Юноша глубоко вдохнул ртом раскаленный, но здесь все же более свежий воздух, однако предательское волнение, разраставшееся в груди мертвенно-холодной пустотой и подкатывавшееся комом к горлу, не исчезало.
«А, ладно, – храбрился он. – Черт с ним всем! Если я должен погибнуть – так пусть гибну, даже такой глупой смертью. А если нет… Значит, поживем еще, поборемся. Испытание, значит…»
Стараясь унять сердце, бешено колотившееся в груди и словно стремившееся вырваться наружу, Кааран взбежал по склону – быстро, но в то же время осторожно, ведь близость пропасти сулила смерть за любое неосторожное движение. Юноша был начеку.
Разгоняться было негде, и пришлось прыгать с места. Вспоминались ритуальные прыжки через костер на празднике Белтан, но это уже было нечто совсем другое. Не получил Кааран вовремя нужной подготовки как воин…

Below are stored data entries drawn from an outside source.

-- pv_equiv track=rewrite | github.com/baruadiego/Ahorcado-Pygame-TPFinal | funciones_pantallas.py | calcular_margen
-- ===== SOURCE A (Python) =====
-- def calcular_margen (palabra: str) -> tuple[int, int]:
--     """
--     Calcula la posición x y el ancho máximo basado en la longitud de una palabra.
--
--     Args:
--         palabra (str): La palabra de la cual se calculará el margen.
--
--     Returns:
--         tuple[int, int]: Una tupla con la posición x y el ancho máximo calculado.
--     """
--     pos_x = 340
--     ancho_maximo = 10
--     for i in range (len(palabra)):
--         pos_x -=  25
--         ancho_maximo += 50
--
--         if pos_x == 140:
--             break
--
--     return pos_x, ancho_maximo
-- ===== SOURCE B (Python) =====
-- def calcular_margen(palabra: str) -> tuple[int, int]:
--     n = min(len(palabra), 8)
--     return 340 - 25 * n, 10 + 50 * n
-- ===== Notes on version B (the rewrite author's own statement) =====
-- stated objective: simpler
-- what changed: Replaced the per-character loop with break by the closed form n = min(len(palabra), 8), returning (340 - 25*n, 10 + 50*n) directly.
import Mathlib
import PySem

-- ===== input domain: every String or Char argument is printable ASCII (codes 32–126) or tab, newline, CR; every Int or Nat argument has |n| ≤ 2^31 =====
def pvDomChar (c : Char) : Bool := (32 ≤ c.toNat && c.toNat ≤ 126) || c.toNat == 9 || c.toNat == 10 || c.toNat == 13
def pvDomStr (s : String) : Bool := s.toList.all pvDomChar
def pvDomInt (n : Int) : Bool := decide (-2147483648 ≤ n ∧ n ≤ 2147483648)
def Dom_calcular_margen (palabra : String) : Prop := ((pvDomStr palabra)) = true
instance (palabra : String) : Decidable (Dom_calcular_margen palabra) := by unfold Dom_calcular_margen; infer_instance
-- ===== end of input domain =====

-- B replaces A's bounded loop with the closed form n = min(len, 8); objective: simpler.

-- ===== PORT A =====
-- loop over range(len(palabra)): each step pos_x -= 25, ancho_maximo += 50, break when pos_x == 140
def pvALoop_calcular_margen : Nat → Int → Int → Int × Int
  | 0, pos_x, ancho_maximo => (pos_x, ancho_maximo)
  | n + 1, pos_x, ancho_maximo =>
    if pos_x - 25 == 140 then (pos_x - 25, ancho_maximo + 50)
    else pvALoop_calcular_margen n (pos_x - 25) (ancho_maximo + 50)

def calcular_margen (palabra : String) : Int × Int :=
  pvALoop_calcular_margen palabra.toList.length 340 10

-- ===== PORT B =====
def calcular_margen_alt (palabra : String) : Int × Int :=
  let n : Int := min (palabra.toList.length : Int) 8
  (340 - 25 * n, 10 + 50 * n)

-- ===== PRECONDITION & SPEC =====
def Spec_calcular_margen (palabra : String) (out : Int × Int) : Prop := out = calcular_margen_alt palabra
instance (palabra : String) (out : Int × Int) : Decidable (Spec_calcular_margen palabra out) := by unfold Spec_calcular_margen; infer_instance

-- ===== CLAIM (what is proved, stated in full; the proofs are below) =====
def Claim_equal_calcular_margen : Prop := ∀ (palabra : String), Dom_calcular_margen palabra → Spec_calcular_margen palabra (calcular_margen palabra)

-- ===== LEMMAS AND PROOFS =====
theorem pvALoop_closed (k i : Nat) (hi : i < 8) :
    pvALoop_calcular_margen k (340 - 25 * (i : Int)) (10 + 50 * (i : Int)) =
      (340 - 25 * (min ((i : Int) + k) 8), 10 + 50 * (min ((i : Int) + k) 8)) := by
  induction k generalizing i with
  | zero =>
    simp only [pvALoop_calcular_margen, Prod.mk.injEq]
    constructor <;> omega
  | succ n ih =>
    simp only [pvALoop_calcular_margen, beq_iff_eq]
    split_ifs with h
    · simp only [Prod.mk.injEq]
      push_cast
      constructor <;> omega
    · have hi' : i + 1 < 8 := by omega
      have e1 : 340 - 25 * (i : Int) - 25 = 340 - 25 * ((i + 1 : Nat) : Int) := by push_cast; ring
      have e2 : 10 + 50 * (i : Int) + 50 = 10 + 50 * ((i + 1 : Nat) : Int) := by push_cast; ring
      rw [e1, e2, ih (i + 1) hi']
      simp only [Prod.mk.injEq]
      push_cast
      constructor <;> omega

-- ===== VERDICT =====
theorem calcular_margen_spec : Claim_equal_calcular_margen := by
  intro palabra _
  unfold Spec_calcular_margen calcular_margen calcular_margen_alt
  have h := pvALoop_closed palabra.toList.length 0 (by omega)
  simp only [Nat.cast_zero, zero_add, mul_zero, sub_zero, add_zero] at h
  exact h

Воздух резанул слух свистом, и узкий уступ по ту сторону пропасти рванулся навстречу. Сердце замерло – его словно бы сжала в холодной когтистой руке сама Смерть, и точно так же сжались в упругий комок все внутренности Каарана. Мгновение – и прыжок завершился. Кааран почувствовал под ногами каменистую почву и даже готов был вздохнуть с облегчением, но вдруг потерял равновесие, качнувшись вперед.
Зацепиться было не за что: до скалы справа юноша не доставал рукой; пришлось закинуть руки за спину и попытаться податься всем телом назад, но и это не помогло бы – Кааран знал. Уже теряя сознание, поняв безнадежность положения (как быстро работает разум в такие моменты!), он почувствовал мягкий и в тоже время сильный удар в левое плечо, заметил боковым зрением черное расплывчатое пятно сбоку от себя.
Помогли. Неведомо кто, но помог Каарану не сгинуть в бездне; он нашел в себе остатки сил, чтобы подвинуться к скале – чуть ли не с закрытыми глазами – и облокотиться на нее, восстанавливая дыхание. Перед глазами все мутнело, расплывалось, перед взглядом рисовались черные и красные круги; в груди кололо.
Вдох-выдох, вдох-выдох… легкие Каарана работали, словно кузнечные мехи. И сквозь слипшиеся веки юноша увидел черную птицу, кружившуюся совсем рядом, перед ним – это был ворон, его неведомо откуда взявшийся помощник.
Сознание постепенно приходило в порядок, и только чей-то голос в его голове тихо произнес: «Это была необычная расщелина… Ты что-то преодолел. Что-то приобрел. Теперь не упусти это».
Причудилось.
И ворон, видимо, причудился – никакой птицы перед собой Кааран теперь не видел.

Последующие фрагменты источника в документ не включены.